Ao final da tarde, quando a luz rasante transforma o verde das vinhas num tom quase dourado, há um gesto que resume este lugar melhor do que qualquer descrição. Uma mão estende-se para uma ramada e sopesa um cacho de uvas — ainda verde, ainda semanas longe da vindima — sentindo o peso da promessa entre os dedos. Os grãos estão duros, a pele tensa, e largam um perfume vegetal, quase herbáceo, que se cola à palma. É esse cheiro — ácido, vivo, impaciente — que se leva daqui, impregnado nas mãos, muito depois de a estrada já ter ficado para trás.

Dados de interesse

Distrito
Braga
DICOFRE
031259
Arquetipo
CULTURA
Tier
vip

Habitabilidade e Serviços

Dados-chave para viver ou teletrabalhar

2023
ConectividadeFibra + 5G
TransporteComboio a 5.9 km
SaúdeHospital no concelho
EducaçãoEscola básica
Habitação~1264 €/m² compra · 5.08 €/m² renda
Clima15.3°C média anual · 1697 mm/ano

Fontes: INE, ANACOM, SNS, DGEEC, IPMA

ADN da Aldeia

40
Romance
55
Familia
30
Fotogenia
35
Gastronomia
35
Natureza
20
Historia

Descubra mais freguesias

Explore todas as freguesias de Vila Nova de Famalicão, no distrito de Braga.

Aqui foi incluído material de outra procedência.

-- pv_equiv track=rewrite | github.com/lucaslopes/hedonic-game | hedonic.py | get_all_states
-- ===== SOURCE A (Python) =====
-- def get_all_states(nodes): # receive list of nodes
-- 	states = []
-- 	for k in range(1, int(2 ** (len(nodes) - 1))):
-- 		num = list(bin(k))[2:]
-- 		num.reverse()
-- 		positions = []
-- 		for pos, value in enumerate(num):
-- 			if int(value) == 1:
-- 				positions.append(nodes[pos])
-- 		states.append(positions)
-- 	return states
-- ===== SOURCE B (Python) =====
-- def get_all_states(nodes):
--     if not nodes:
--         return []
--     subsets = [[]]
--     # build all subsets of nodes[:-1] in binary-counter order by a product
--     # construction (the last node is never used: A's range stops at 2**(n-1))
--     for x in reversed(nodes[:-1]):
--         subsets = [t for s in subsets for t in (s, [x] + s)]
--     return subsets[1:]
-- ===== Notes on version B (the rewrite author's own statement) =====
-- stated objective: alternative
-- what changed: B builds the subset table by a product construction (doubling the list of subsets once per node, reusing already-built subsets) instead of decoding every counter value k via bin(k) string parsing.
import Mathlib
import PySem

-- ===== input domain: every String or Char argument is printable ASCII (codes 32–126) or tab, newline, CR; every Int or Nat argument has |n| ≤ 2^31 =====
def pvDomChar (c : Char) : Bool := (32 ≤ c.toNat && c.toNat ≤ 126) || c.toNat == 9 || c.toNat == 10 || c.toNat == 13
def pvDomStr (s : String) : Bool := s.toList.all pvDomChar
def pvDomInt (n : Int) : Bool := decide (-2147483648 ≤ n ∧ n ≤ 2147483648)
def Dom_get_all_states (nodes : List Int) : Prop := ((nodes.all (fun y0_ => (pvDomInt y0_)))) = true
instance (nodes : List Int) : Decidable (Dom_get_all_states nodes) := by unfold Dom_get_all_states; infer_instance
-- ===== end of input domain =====

-- B replaces per-k bin(k) string decoding by a product construction that doubles
-- the subset list once per node, reusing already-built subsets (a different algorithm, same cost).

-- ===== PORT A =====
-- binary digits of k, least-significant first; exact rendering of list(bin(k))[2:] reversed
-- (the port builds bin(k)'s character list '0'::'b'::digits-MSB-first from it, see below)
def pvBinRev (k : Nat) : List Char :=
  if h : k = 0 then []
  else (if k % 2 = 1 then '1' else '0') :: pvBinRev (k / 2)
decreasing_by exact Nat.div_lt_self (Nat.pos_of_ne_zero h) (by norm_num)

def get_all_states (nodes : List Int) : List (List Int) :=
  -- int(2 ** (len(nodes) - 1)): Python gives 0 for the empty list (int(0.5) == 0)
  let limit : Int := if nodes.length = 0 then 0 else 2 ^ (nodes.length - 1)
  (PySem.List.pyRange 1 limit 1).foldl (fun states k =>
    -- num = list(bin(k))[2:]; num.reverse()  (k ≥ 1 inside the loop, so k.toNat is exact)
    let num := (('0' :: 'b' :: (pvBinRev k.toNat).reverse).drop 2).reverse
    -- for pos, value in enumerate(num): if int(value) == 1: positions.append(nodes[pos])
    -- value is '0' or '1'; nodes[pos] is always in range here, pyGetD is exact
    let positions := (PySem.List.enumerate num 0).foldl (fun positions pv =>
      if pv.2 = '1' then positions ++ [PySem.List.pyGetD nodes pv.1 0] else positions) []
    states ++ [positions]) []

-- ===== PORT B =====
def get_all_states_alt (nodes : List Int) : List (List Int) :=
  if nodes = [] then []
  else
    let subsets := ((PySem.List.slice nodes none (some (-1))).reverse).foldl
      (fun acc x => acc.flatMap (fun s => [s, x :: s])) [[]]
    subsets.drop 1

-- ===== PRECONDITION & SPEC =====
def Spec_get_all_states (nodes : List Int) (out : List (List Int)) : Prop := out = get_all_states_alt nodes
instance (nodes : List Int) (out : List (List Int)) : Decidable (Spec_get_all_states nodes out) := by unfold Spec_get_all_states; infer_instance

-- ===== CLAIM (what is proved, stated in full; the proofs are below) =====
def Claim_equal_get_all_states : Prop := ∀ (nodes : List Int), Dom_get_all_states nodes → Spec_get_all_states nodes (get_all_states nodes)

-- ===== LEMMAS AND PROOFS =====

-- the common specification: the subset of ns selected by the binary digits of k
def pvDecode (ns : List Int) (k : Nat) : List Int :=
  if h : k = 0 then []
  else (if k % 2 = 1 then [ns.headD 0] else []) ++ pvDecode ns.tail (k / 2)
decreasing_by exact Nat.div_lt_self (Nat.pos_of_ne_zero h) (by norm_num)

theorem pvDecode_zero (ns : List Int) : pvDecode ns 0 = [] := by
  unfold pvDecode; simp

theorem pvDecode_two_mul (ns : List Int) (j : Nat) :
    pvDecode ns (2 * j) = pvDecode ns.tail j := by
  rcases Nat.eq_zero_or_pos j with h | h
  · simp [h, pvDecode_zero]
  · have h2 : 2 * j ≠ 0 := by omega
    conv_lhs => rw [pvDecode]
    simp [h2, Nat.mul_mod_right, Nat.mul_div_cancel_left _ (by norm_num : 0 < 2)]

theorem pvDecode_two_mul_add_one (ns : List Int) (j : Nat) :
    pvDecode ns (2 * j + 1) = ns.headD 0 :: pvDecode ns.tail j := by
  conv_lhs => rw [pvDecode]
  have h2 : 2 * j + 1 ≠ 0 := by omega
  have hm : (2 * j + 1) % 2 = 1 := by omega
  have hd : (2 * j + 1) / 2 = j := by omega
  simp [hm, hd]

-- A's inner loop over enumerate(num) computes pvDecode
theorem pvFold_enumerate (nodes : List Int) :
    ∀ (k p : Nat) (acc : List Int),
    (PySem.List.enumerate (pvBinRev k) (p : Int)).foldl (fun positions pv =>
      if pv.2 = '1' then positions ++ [PySem.List.pyGetD nodes pv.1 0] else positions) acc
      = acc ++ pvDecode (nodes.drop p) k := by
  intro k
  induction k using Nat.strong_induction_on with
  | _ k ih =>
    intro p acc
    rcases Nat.eq_zero_or_pos k with hk | hk
    · subst hk
      simp [pvBinRev, PySem.List.enumerate_nil, pvDecode_zero]
    · have hk0 : k ≠ 0 := by omega
      rw [pvBinRev]
      simp only [hk0, dite_false]
      rw [PySem.List.enumerate_cons, List.foldl_cons]
      have hcast : (p : Int) + 1 = ((p + 1 : Nat) : Int) := by push_cast; ring
      rw [hcast, ih (k / 2) (Nat.div_lt_self hk (by norm_num)) (p + 1)]
      have hdrop : (nodes.drop p).tail = nodes.drop (p + 1) := by
        rw [List.tail_drop]
      have hhead : PySem.List.pyGetD nodes (p : Int) 0 = (nodes.drop p).headD 0 := by
        rw [PySem.List.pyGetD_natCast]
        rw [List.headD_eq_head?_getD, List.head?_drop]
        rfl
      conv_rhs => rw [pvDecode]
      simp only [hk0, dite_false, hdrop]
      by_cases hodd : k % 2 = 1
      · simp [hodd, hhead, List.append_assoc]
      · simp [hodd]

-- A's body for counter value k equals pvDecode nodes k
theorem pvEntry_eq (nodes : List Int) (k : Nat) :
    ((PySem.List.enumerate ((('0' :: 'b' :: (pvBinRev k).reverse).drop 2).reverse) 0).foldl
      (fun positions pv =>
        if pv.2 = '1' then positions ++ [PySem.List.pyGetD nodes pv.1 0] else positions) [])
      = pvDecode nodes k := by
  have h : (('0' :: 'b' :: (pvBinRev k).reverse).drop 2).reverse = pvBinRev k := by simp
  rw [h]
  have := pvFold_enumerate nodes k 0 []
  simpa using this

-- interleaving: a map over range (2*N) as a flatMap of consecutive pairs
theorem pvInterleave (f : Nat → List Int) :
    ∀ (N : Nat), (List.range (2 * N)).map f
      = (List.range N).flatMap (fun j => [f (2 * j), f (2 * j + 1)]) := by
  intro N
  induction N with
  | zero => simp
  | succ n ihn =>
    have h2 : 2 * (n + 1) = (2 * n + 1) + 1 := by ring
    rw [h2, List.range_succ, List.range_succ, List.map_append, List.map_append,
        List.range_succ, List.flatMap_append, ihn]
    simp

-- the product construction builds exactly the pvDecode table
theorem pvProduct : ∀ (xs rest : List Int),
    (List.range (2 ^ xs.length)).map (pvDecode (xs ++ rest))
      = (xs.reverse).foldl (fun acc x => acc.flatMap (fun s => [s, x :: s])) [[]] := by
  intro xs
  induction xs with
  | nil =>
    intro rest
    simp [pvDecode_zero]
  | cons x xs' ih =>
    intro rest
    have hlen : 2 ^ (x :: xs').length = 2 * 2 ^ xs'.length := by
      rw [List.length_cons, pow_succ]; ring
    rw [hlen, pvInterleave, List.reverse_cons, List.foldl_append, List.foldl_cons,
        List.foldl_nil, ← ih rest]
    rw [List.flatMap_map]
    apply List.flatMap_congr  -- congruence over the range
    intro j hj
    have hca : (x :: xs') ++ rest = x :: (xs' ++ rest) := by simp
    rw [hca, pvDecode_two_mul, pvDecode_two_mul_add_one]
    simp

-- ===== VERDICT (by name: the statement is the Claim_ definition above) =====
theorem get_all_states_spec : Claim_equal_get_all_states := by
  intro nodes _
  unfold Spec_get_all_states get_all_states get_all_states_alt
  rcases List.eq_nil_or_concat nodes with hnil | ⟨xs, x, hcat⟩
  · subst hnil
    simp [PySem.List.pyRange_one_eq_nil]
  · subst hcat
    rw [List.concat_eq_append]
    have hne : xs ++ [x] ≠ [] := by simp
    have hlen0 : (xs ++ [x]).length ≠ 0 := by simp
    simp only [hne, if_false, hlen0]
    have hslice : PySem.List.slice (xs ++ [x]) none (some (-1)) = xs := by
      have h1 : (-1 : Int) = -((1 : Nat) : Int) := by norm_num
      rw [h1, PySem.List.slice_to_neg_natCast (xs ++ [x]) 1 (by norm_num)]
      simp
    rw [hslice]
    -- A's foldl is a map over the range
    rw [PySem.List.foldl_append_singleton_eq_map, List.nil_append]
    have hlen : (xs ++ [x]).length - 1 = xs.length := by simp
    rw [hlen]
    -- rewrite the pyRange to a Nat range
    have hlim : ((2 : Int) ^ xs.length) = ((2 ^ xs.length : Nat) : Int) := by push_cast; ring
    rw [hlim, ← pvProduct xs [x]]
    -- now both sides are maps over Nat ranges; peel the leading 0 on the B side
    have hpos : 0 < 2 ^ xs.length := Nat.two_pow_pos _
    obtain ⟨N, hN⟩ : ∃ N, 2 ^ xs.length = N + 1 := ⟨2 ^ xs.length - 1, by omega⟩
    rw [hN, List.range_succ_eq_map, List.map_cons, List.drop_succ_cons, List.drop_zero,
        List.map_map]
    rw [PySem.List.pyRange_one]
    have harg : ((((N + 1 : Nat) : Int)) - 1).toNat = N := by omega
    rw [harg, List.map_map]
    apply List.map_congr_left
    intro k hk
    have ht : ((1 : Int) + (k : Nat)).toNat = k + 1 := by omega
    simp only [Function.comp_apply, ht, pvEntry_eq]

Ver Vila Nova de Famalicão

Perguntas frequentes sobre União das freguesias de Vale (São Cosme), Telhado e Portela

Onde fica União das freguesias de Vale (São Cosme), Telhado e Portela?

União das freguesias de Vale (São Cosme), Telhado e Portela é uma freguesia do concelho de Vila Nova de Famalicão, distrito de Braga, Portugal. Coordenadas: 41.4522°N, -8.4581°W.

Quantos habitantes tem União das freguesias de Vale (São Cosme), Telhado e Portela?

União das freguesias de Vale (São Cosme), Telhado e Portela tem 5240 habitantes, segundo os dados dos Censos.

Qual é a altitude de União das freguesias de Vale (São Cosme), Telhado e Portela?

União das freguesias de Vale (São Cosme), Telhado e Portela situa-se a uma altitude média de 173.1 metros acima do nível do mar, no distrito de Braga.

11 km de Braga

Descubra mais freguesias perto de Braga

Escapadas de fim de semana, natureza e patrimonio a menos de 45 km.